Centro Português de Surrealismo vai abrir em Famalicão

Com um investimento previsto de 2,5 milhões de euros, o projeto da Fundação Cupertino de Miranda deverá abrir as portas no próximo ano.

O futuro Centro Português de Surrealismo vai nascer em Vila Nova de Famalicão no próximo ano, anunciaram ontem a Fundação Cupertino de Miranda e a câmara local, estimando um investimento de 2,5 milhões de euros em cinco anos.

Este projeto nasce numa fundação que tem atualmente mais de três mil obras ligadas ao surrealismo, nomeadamente de Mário Cesariny e Artur Cruzeiro Seixas, num total de 130 artistas. O objetivo dos promotores do Centro Português de Surrealismo é colocar Famalicão na rede internacional de surrealismo através do estabelecimento de parcerias com países como Espanha, Brasil, Holanda, França, EUA, Suécia, entre outros.

O investimento de 2,5 milhões de euros inclui custos com a obra de reorganização do espaço da Fundação Cupertino de Miranda localizada no centro do concelho, programação e gastos de funcionamento. Em específico, a obra, que arrancará no verão e tem como autor João Mendes Ribeiro, deverá custar 850 mil euros.

A principal transformação face ao desenho atual da fundação é a passagem do espaço museológico, bem como da oferta formativa, para os primeiros andares do edifício - atualmente localiza-se na torre que compõe o espaço - colocando-o na "linha da frente" de forma a "promover o contacto com a comunidade".

Os responsáveis estimam que venham a ser realizadas entre três a quatro exposições por ano, somando-se projetos de itinerância com outras instituições, visitas guiadas, oficinas e a instalação de uma livraria especializada em surrealismo.

"O projeto de Famalicão Centro Português de Surrealismo pretende envolver os famalicenses numa ação em que todos podem contribuir para que o concelho seja o centro do surrealismo. Acreditamos que haverá impacto a médio e longo prazo nas visitas com muitos benefícios para o concelho e para o país", disse o presidente da Fundação Cupertino de Miranda, Pedro Álvares Ribeiro.

Já o presidente da câmara de Famalicão, Paulo Cunha, descreveu o centro como um "projeto âncora", revelando que a autarquia está a celebrar um protocolo para cinco anos com a Fundação Cupertino de Miranda que inclui um apoio de 75 mil euros por ano.

"É inegável o protagonismo que a fundação tem na área cultural quer em Famalicão, quer no país, sendo um dos pilares do concelho. E a fundação, que não vive fechada em si mesma, tem espólios riquíssimos", disse o autarca.

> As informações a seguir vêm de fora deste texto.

-- pv_equiv track=rewrite | github.com/JenspederM/codewars | CompletePhotoPattern.py | arrange_by_height
-- ===== SOURCE A (Python) =====
-- from typing import List
--
-- def arrange_by_height(legs: List[int]):
--     legs.sort(reverse=True)
--     ret = []
--
--     for i in range(len(legs)):
--         if i % 2 == 0:
--             ret.append(legs[i])
--         else:
--             ret.insert(0, legs[i])
--
--     return ret
-- ===== SOURCE B (Python) =====
-- from typing import List
--
-- def arrange_by_height(legs: List[int]):
--     legs.sort(reverse=True)
--     n = len(legs)
--     ret = [0] * n
--     l = n // 2 - 1   # next free slot on the left half (filled outward)
--     r = n // 2       # next free slot on the right half (filled outward)
--     for i, v in enumerate(legs):
--         if i % 2 == 0:
--             ret[r] = v
--             r += 1
--         else:
--             ret[l] = v
--             l -= 1
--     return ret
-- ===== Notes on version B (the rewrite author's own statement) =====
-- stated objective: faster
-- what changed: Replaces A's loop that builds the result with repeated O(n) ret.insert(0, ...) calls by a preallocated output array filled outward from the middle with two index pointers, one write per element.
import Mathlib
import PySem

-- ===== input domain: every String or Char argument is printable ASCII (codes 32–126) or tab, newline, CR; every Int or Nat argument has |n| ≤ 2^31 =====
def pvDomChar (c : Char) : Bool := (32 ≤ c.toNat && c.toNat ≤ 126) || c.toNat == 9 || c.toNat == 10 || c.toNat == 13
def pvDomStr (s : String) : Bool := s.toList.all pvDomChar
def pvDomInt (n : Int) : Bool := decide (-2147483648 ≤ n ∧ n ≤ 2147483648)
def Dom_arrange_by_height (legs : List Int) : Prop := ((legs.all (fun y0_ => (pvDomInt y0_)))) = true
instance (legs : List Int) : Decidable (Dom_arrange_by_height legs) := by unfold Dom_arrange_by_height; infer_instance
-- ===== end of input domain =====

-- B replaces A's quadratic insert(0) loop by a preallocated array filled outward from the
-- middle with two pointers (O(n) after the sort). Both A and B sort the argument list
-- descending in place (the equivalence proved here is about the return value; B performs
-- the same mutation).

-- ===== PORT A =====
def arrange_by_height (legs : List Int) : List Int :=
  let s := PySem.List.sorted legs (fun x => x) true
  (PySem.List.pyRange 0 (s.length : Int) 1).foldl
    (fun ret i =>
      if PySem.Int.mod i 2 == 0 then ret ++ [PySem.List.pyGetD s i 0]
      else PySem.List.pyGetD s i 0 :: ret) []

-- ===== PORT B =====
def arrange_by_height_alt (legs : List Int) : List Int :=
  let s := PySem.List.sorted legs (fun x => x) true
  let n : Int := (s.length : Int)
  ((PySem.List.enumerate s 0).foldl
    (fun (acc : List Int × Int × Int) p =>
      if PySem.Int.mod p.1 2 == 0 then
        (PySem.List.pySetD acc.1 acc.2.2 p.2, acc.2.1, acc.2.2 + 1)
      else
        (PySem.List.pySetD acc.1 acc.2.1 p.2, acc.2.1 - 1, acc.2.2))
    (List.replicate n.toNat 0, PySem.Int.floordiv n 2 - 1, PySem.Int.floordiv n 2)).1

-- ===== PRECONDITION & SPEC =====
def Spec_arrange_by_height (legs : List Int) (out : List Int) : Prop := out = arrange_by_height_alt legs
instance (legs : List Int) (out : List Int) : Decidable (Spec_arrange_by_height legs out) := by unfold Spec_arrange_by_height; infer_instance

-- ===== CLAIM (what is proved, stated in full; the proofs are below) =====
def Claim_equal_arrange_by_height : Prop := ∀ (legs : List Int), Dom_arrange_by_height legs → Spec_arrange_by_height legs (arrange_by_height legs)

-- ===== LEMMAS AND PROOFS =====

-- elements of a list at even (b = true) resp. odd (b = false) offsets
def ev : Bool → List Int → List Int
  | _, [] => []
  | true, x :: t => x :: ev false t
  | false, _ :: t => ev true t

theorem ev_len : ∀ (xs : List Int),
    (ev true xs).length + (ev false xs).length = xs.length ∧
    (ev false xs).length ≤ (ev true xs).length ∧
    (ev true xs).length ≤ (ev false xs).length + 1 := by
  intro xs
  induction xs with
  | nil => simp [ev]
  | cons x t ih => simp only [ev, List.length_cons]; omega

theorem set_len_append {α : Type} : ∀ (p : List α) (z0 : α) (r : List α) (v : α),
    (p ++ z0 :: r).set p.length v = p ++ v :: r := by
  intro p
  induction p with
  | nil => intro z0 r v; simp
  | cons a p ih => intro z0 r v; simp [ih]

theorem lemA : ∀ (xs : List Int) (k : Int) (ret : List Int), 0 ≤ k →
    (PySem.List.enumerate xs k).foldl
      (fun ret p => if PySem.Int.mod p.1 2 == 0 then ret ++ [p.2] else p.2 :: ret) ret
    = if k % 2 = 0 then (ev false xs).reverse ++ ret ++ ev true xs
      else (ev true xs).reverse ++ ret ++ ev false xs := by
  intro xs
  induction xs with
  | nil => intro k ret hk; simp [PySem.List.enumerate_nil, ev]
  | cons x t ih =>
    intro k ret hk
    have hm : PySem.Int.mod k 2 = k % 2 := PySem.Int.mod_eq_emod_of_pos (by omega)
    rw [PySem.List.enumerate_cons, List.foldl_cons]
    rcases Int.emod_two_eq k with h | h
    · have h1 : (k + 1) % 2 = 1 := by omega
      simp only [hm, h]
      rw [ih (k + 1) _ (by omega), h1]
      simp [ev]
    · have h1 : (k + 1) % 2 = 0 := by omega
      simp only [hm, h]
      rw [ih (k + 1) _ (by omega), h1]
      simp [ev]

theorem lemB : ∀ (xs : List Int) (k : Int) (za m zb : List Int), 0 ≤ k →
    za.length = (if k % 2 = 0 then ev false xs else ev true xs).length →
    zb.length = (if k % 2 = 0 then ev true xs else ev false xs).length →
    ((PySem.List.enumerate xs k).foldl
      (fun (acc : List Int × Int × Int) p =>
        if PySem.Int.mod p.1 2 == 0 then
          (PySem.List.pySetD acc.1 acc.2.2 p.2, acc.2.1, acc.2.2 + 1)
        else
          (PySem.List.pySetD acc.1 acc.2.1 p.2, acc.2.1 - 1, acc.2.2))
      (za ++ m ++ zb, (za.length : Int) - 1, (za.length : Int) + m.length)).1
    = if k % 2 = 0 then (ev false xs).reverse ++ m ++ ev true xs
      else (ev true xs).reverse ++ m ++ ev false xs := by
  intro xs
  induction xs with
  | nil =>
    intro k za m zb hk hza hzb
    simp only [ev, ite_self, List.length_nil] at hza hzb
    obtain rfl := List.eq_nil_of_length_eq_zero hza
    obtain rfl := List.eq_nil_of_length_eq_zero hzb
    simp [PySem.List.enumerate_nil, ev]
  | cons x t ih =>
    intro k za m zb hk hza hzb
    have hm : PySem.Int.mod k 2 = k % 2 := PySem.Int.mod_eq_emod_of_pos (by omega)
    rw [PySem.List.enumerate_cons, List.foldl_cons]
    rcases Int.emod_two_eq k with h | h
    · -- even step: write at the right pointer, consuming the head of zb
      have h1 : (k + 1) % 2 = 1 := by omega
      simp only [h] at hza hzb
      obtain ⟨z0, zb', rfl⟩ : ∃ z0 zb', zb = z0 :: zb' := by
        cases zb with
        | nil => simp [ev] at hzb
        | cons a b => exact ⟨a, b, rfl⟩
      have hcond : (PySem.Int.mod k 2 == 0) = true := by rw [hm, h]; rfl
      have hset : PySem.List.pySetD (za ++ m ++ z0 :: zb') ((za.length : Int) + m.length) x
          = za ++ (m ++ [x]) ++ zb' := by
        rw [PySem.List.pySetD_of_nonneg _ _ (by omega)]
        have h2 : ((za.length : Int) + m.length).toNat = (za ++ m).length := by
          simp; omega
        rw [h2, ← List.append_assoc, set_len_append]
        simp
      have hza' : za.length = (ev true t).length := by
        simpa [ev] using hza
      have hzb' : zb'.length = (ev false t).length := by
        simp [ev] at hzb; omega
      have hstep := ih (k + 1) za (m ++ [x]) zb' (by omega)
        (by rw [h1]; simpa using hza') (by rw [h1]; simpa using hzb')
      rw [if_neg (by omega)] at hstep
      simp only [hcond, if_true, hset]
      have e3 : (za.length : Int) + m.length + 1 = (za.length : Int) + (m ++ [x]).length := by
        simp; omega
      rw [e3, hstep]
      simp [ev, h]
    · -- odd step: write at the left pointer, consuming the last element of za
      have h1 : (k + 1) % 2 = 0 := by omega
      simp only [h] at hza hzb
      rcases za.eq_nil_or_concat with rfl | ⟨p, u, rfl⟩
      · simp [ev] at hza
      simp only [List.concat_eq_append] at hza ⊢
      have hcond : (PySem.Int.mod k 2 == 0) = false := by rw [hm, h]; rfl
      have hset : PySem.List.pySetD ((p ++ [u]) ++ m ++ zb) (((p ++ [u]).length : Int) - 1) x
          = p ++ (x :: m) ++ zb := by
        rw [PySem.List.pySetD_of_nonneg _ _ (by simp)]
        have h2 : ((((p ++ [u]).length : Int)) - 1).toNat = p.length := by
          simp
        rw [h2]
        have h3 : (p ++ [u]) ++ m ++ zb = p ++ u :: (m ++ zb) := by simp
        rw [h3, set_len_append]
        simp
      have hza' : p.length = (ev false t).length := by
        simp [ev] at hza; omega
      have hzb' : zb.length = (ev true t).length := by
        simpa [ev] using hzb
      have hstep := ih (k + 1) p (x :: m) zb (by omega)
        (by rw [h1]; simpa using hza') (by rw [h1]; simpa using hzb')
      rw [if_pos (show (k + 1) % 2 = 0 by omega)] at hstep
      simp only [hcond, Bool.false_eq_true, if_false, hset]
      have e2 : ((p ++ [u]).length : Int) - 1 - 1 = (p.length : Int) - 1 := by
        simp only [List.length_append, List.length_cons, List.length_nil]; omega
      have e3 : ((p ++ [u]).length : Int) + m.length = (p.length : Int) + (x :: m).length := by
        simp only [List.length_append, List.length_cons, List.length_nil]; omega
      rw [e2, e3, hstep]
      simp [ev, h]

-- ===== VERDICT (by name: the statement is the Claim_ definition above) =====
theorem arrange_by_height_spec : Claim_equal_arrange_by_height := by
  intro legs _
  show arrange_by_height legs = arrange_by_height_alt legs
  unfold arrange_by_height arrange_by_height_alt
  simp only []
  generalize PySem.List.sorted legs (fun x => x) true = s
  obtain ⟨hsum, hle1, hle2⟩ := ev_len s
  -- A-side: the range-with-indexing fold is the fold over enumerate s
  have hmap : (PySem.List.pyRange 0 (s.length : Int) 1).foldl
      (fun ret i => if PySem.Int.mod i 2 == 0 then ret ++ [PySem.List.pyGetD s i 0]
        else PySem.List.pyGetD s i 0 :: ret) []
      = (PySem.List.enumerate s 0).foldl
        (fun ret p => if PySem.Int.mod p.1 2 == 0 then ret ++ [p.2] else p.2 :: ret) [] := by
    rw [PySem.List.enumerate_eq_map_pyRange s 0, List.foldl_map]
    simp [PySem.List.len_eq]
  have hA := lemA s 0 [] (by omega)
  rw [if_pos (by decide)] at hA
  -- B-side: the two-pointer fill
  have hfd : PySem.Int.floordiv ((s.length : Int)) 2 = ((ev false s).length : Int) := by
    rw [PySem.Int.floordiv_eq_ediv_of_pos (by omega)]
    omega
  have hrep : (((s.length : Int)).toNat) = (ev false s).length + (ev true s).length := by omega
  have hB := lemB s 0 (List.replicate (ev false s).length (0 : Int)) []
      (List.replicate (ev true s).length (0 : Int)) (by omega)
      (by simp) (by simp)
  rw [if_pos (by decide)] at hB
  simp only [List.append_nil, List.length_replicate, List.length_nil] at hB
  rw [hmap, hA, hfd, hrep, List.replicate_add]
  simpa using hB.symm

Paulo Cunha e Pedro Álvares Ribeiro vincaram o objetivo de tornar Vila Nova de Famalicão, no distrito de Braga, "o centro do surrealismo", criando uma "marca" que, creem, gerará "muitos benefícios" como o desenvolvimento da atividade turística ou o estabelecimento de parcerias com empresas e instituições.

No decorrer das obras, a biblioteca da Fundação Cupertino de Miranda manter-se-á aberta, no entanto a lógica de exposições temporárias e parte dos espaços estará "condicionada". Esta instituição, que recebeu em 2016 20 mil visitantes, já tinha, em 2000, lançado um Centro de Estudos de Surrealismo.

Em 2013 chegou a ser apresentado um projeto da autoria do arquiteto Eduardo Souto Moura que previa a construção de uma segunda torre na praça D. Maria II. Questionado sobre este projeto, Pedro Álvares Ribeiro garantiu que a ideia "nunca foi abandonada mas adiada" uma vez que se trata de um investimento a rondar os 10 milhões de euros.